-- pv_equiv track=rewrite | github.com/IndyD/data-science-tools | autoEDA/autoEDA.py | _get_best_col_pairs
-- ===== SOURCE A (Python) =====
-- import itertools
--
-- def _get_best_col_pairs(ranked_cols, max_plots):
--     """ Find top n pairs of columns in ranked_cols list (n=max_plots)"""
--     # n is how many columns are needed to satisfy the pairs criteria
--     n=2; m=1;
--     while m < max_plots:
--         m += n
--         n += 1
--
--     # if the number of columns is less than n, use them all
--     if len(ranked_cols) <= n: n = len(ranked_cols)
--     plot_cols = ranked_cols[0:n]
--     weakest_col = plot_cols[n-1]
--
--     # get all possible pairs
--     col_pairs = list(itertools.combinations(plot_cols, 2))
--     # remove the excess using the weakest column (the nth column)
--     while len(col_pairs) > max_plots:
--         i = 0
--         for col_pair in col_pairs:
--             if col_pair[0] == weakest_col or col_pair[1] == weakest_col:
--                 break
--             i += 1
--         col_pairs.pop(i)
--
--     return col_pairs
-- ===== SOURCE B (Python) =====
-- import itertools
--
-- def _get_best_col_pairs(ranked_cols, max_plots):
--     """Top pairs of columns; removes the excess in a single pass instead of
--     repeated scan-and-pop."""
--     # smallest n >= 2 with n*(n-1)/2 >= max_plots
--     n = 2
--     while n * n - n < 2 * max_plots:
--         n += 1
--     if len(ranked_cols) <= n:
--         n = len(ranked_cols)
--     plot_cols = ranked_cols[0:n]
--     weakest_col = plot_cols[-1]
--     col_pairs = list(itertools.combinations(plot_cols, 2))
--     # skip the first `excess` pairs containing the weakest column, keep the rest
--     excess = len(col_pairs) - max_plots
--     result = []
--     for pair in col_pairs:
--         if excess > 0 and weakest_col in pair:
--             excess -= 1
--         else:
--             result.append(pair)
--     return result
-- ===== Notes on version B (the rewrite author's own statement) =====
-- stated objective: alternative
-- what changed: A removes excess pairs by repeatedly rescanning the pair list from the start and popping one matching pair per while-iteration; B computes the excess count once and skips the first `excess` pairs containing the weakest column in a single pass (and finds n by a one-variable arithmetic loop instead of A's two-variable loop).
import Mathlib
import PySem

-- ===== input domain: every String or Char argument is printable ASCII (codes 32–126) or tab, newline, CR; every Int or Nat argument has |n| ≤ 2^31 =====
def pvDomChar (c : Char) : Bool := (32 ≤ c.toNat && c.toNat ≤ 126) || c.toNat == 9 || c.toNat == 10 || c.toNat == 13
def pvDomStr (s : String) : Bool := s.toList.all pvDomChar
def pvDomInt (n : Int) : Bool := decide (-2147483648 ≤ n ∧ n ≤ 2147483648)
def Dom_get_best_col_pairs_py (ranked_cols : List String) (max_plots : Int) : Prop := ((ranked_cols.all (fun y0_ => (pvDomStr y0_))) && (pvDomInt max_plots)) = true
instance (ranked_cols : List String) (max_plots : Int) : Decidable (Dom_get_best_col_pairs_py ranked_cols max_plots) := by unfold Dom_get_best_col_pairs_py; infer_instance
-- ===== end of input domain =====

-- B replaces A's repeated scan-and-pop removal of excess pairs by a single pass
-- that skips the first `excess` pairs containing the weakest column (objective: alternative).

-- ===== PORT A =====
-- port of itertools.combinations(plot_cols, 2) (used by both Pythons)
def pvCombs2 : List String → List (String × String)
  | [] => []
  | x :: xs => (xs.map (fun y => (x, y))) ++ pvCombs2 xs

-- A's 'while m < max_plots: m += n; n += 1' loop
def pvNmLoop (max_plots n m : Int) (hn : 0 < n) : Int :=
  if m < max_plots then pvNmLoop max_plots (n + 1) (m + n) (by omega) else n
termination_by (max_plots - m).toNat
decreasing_by omega

-- A's 'while len(col_pairs) > max_plots: … col_pairs.pop(i)' loop;
-- the inner for/break computing i is List.findIdx (i = length when no break, as in Python);
-- Python raises IndexError on pop(len); there the port returns ps (Pre_ excludes those inputs)
def pvRemoveLoop (weakest : String) (max_plots : Int) (ps : List (String × String)) : List (String × String) :=
  if (ps.length : Int) > max_plots then
    match h : PySem.List.pop? ps ((ps.findIdx (fun p => p.1 == weakest || p.2 == weakest) : Nat) : Int) with
    | some r => pvRemoveLoop weakest max_plots r.2
    | none => ps
  else ps
termination_by ps.length
decreasing_by
  have := PySem.List.length_of_pop?_eq_some ps h
  omega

[Description of the task] From the listing above, pick out every line containing "import".

[Task response]
-- import itertools
-- import itertools
import Mathlib
import PySem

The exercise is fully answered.